= HOW TO COMPLETE THIS TASK =
Please quote exactly the opening lines of the data, from the first line to the one where "-- B drops the" appears.

(Beginning of PROVIDED RECORDS)

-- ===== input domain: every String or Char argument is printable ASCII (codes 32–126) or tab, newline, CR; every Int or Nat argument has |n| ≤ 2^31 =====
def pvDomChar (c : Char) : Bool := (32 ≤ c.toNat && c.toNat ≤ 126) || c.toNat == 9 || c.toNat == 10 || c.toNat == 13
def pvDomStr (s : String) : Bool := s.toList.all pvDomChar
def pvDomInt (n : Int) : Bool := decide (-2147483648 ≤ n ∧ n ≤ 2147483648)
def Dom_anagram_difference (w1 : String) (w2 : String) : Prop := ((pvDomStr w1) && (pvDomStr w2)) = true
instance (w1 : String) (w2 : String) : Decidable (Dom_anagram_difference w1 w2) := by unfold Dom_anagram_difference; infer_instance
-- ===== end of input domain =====

-- B drops the Counter per-key bookkeeping entirely: it sorts both words and counts matched
-- letters with a two-pointer merge, returning len(w1)+len(w2)-2*matched; alternative algorithm,
-- same result.

-- ===== PORT A =====
-- port of the helper get_letter_difference
def get_letter_difference (w1_counter w2_counter : PySem.Dict Char Int) : Int :=
  w1_counter.keys.foldl
    (fun total key => if w2_counter.contains key then total else total + w1_counter.getD key 0) 0

def anagram_difference (w1 : String) (w2 : String) : Int :=
  let w1_counter := PySem.Dict.counter w1.toList
  let w2_counter := PySem.Dict.counter w2.toList
  let total : Int := 0
  let total := total + get_letter_difference w1_counter w2_counter
  let total := total + get_letter_difference w2_counter w1_counter
  w1_counter.keys.foldl
    (fun total key =>
      if w2_counter.contains key then
        total + |w1_counter.getD key 0 - w2_counter.getD key 0|
      else total) total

(End of PROVIDED RECORDS)

= EXERCISE SOLUTION =
-- ===== input domain: every String or Char argument is printable ASCII (codes 32–126) or tab, newline, CR; every Int or Nat argument has |n| ≤ 2^31 =====
def pvDomChar (c : Char) : Bool := (32 ≤ c.toNat && c.toNat ≤ 126) || c.toNat == 9 || c.toNat == 10 || c.toNat == 13
def pvDomStr (s : String) : Bool := s.toList.all pvDomChar
def pvDomInt (n : Int) : Bool := decide (-2147483648 ≤ n ∧ n ≤ 2147483648)
def Dom_anagram_difference (w1 : String) (w2 : String) : Prop := ((pvDomStr w1) && (pvDomStr w2)) = true
instance (w1 : String) (w2 : String) : Decidable (Dom_anagram_difference w1 w2) := by unfold Dom_anagram_difference; infer_instance
-- ===== end of input domain =====

-- B drops the Counter per-key bookkeeping entirely: it sorts both words and counts matched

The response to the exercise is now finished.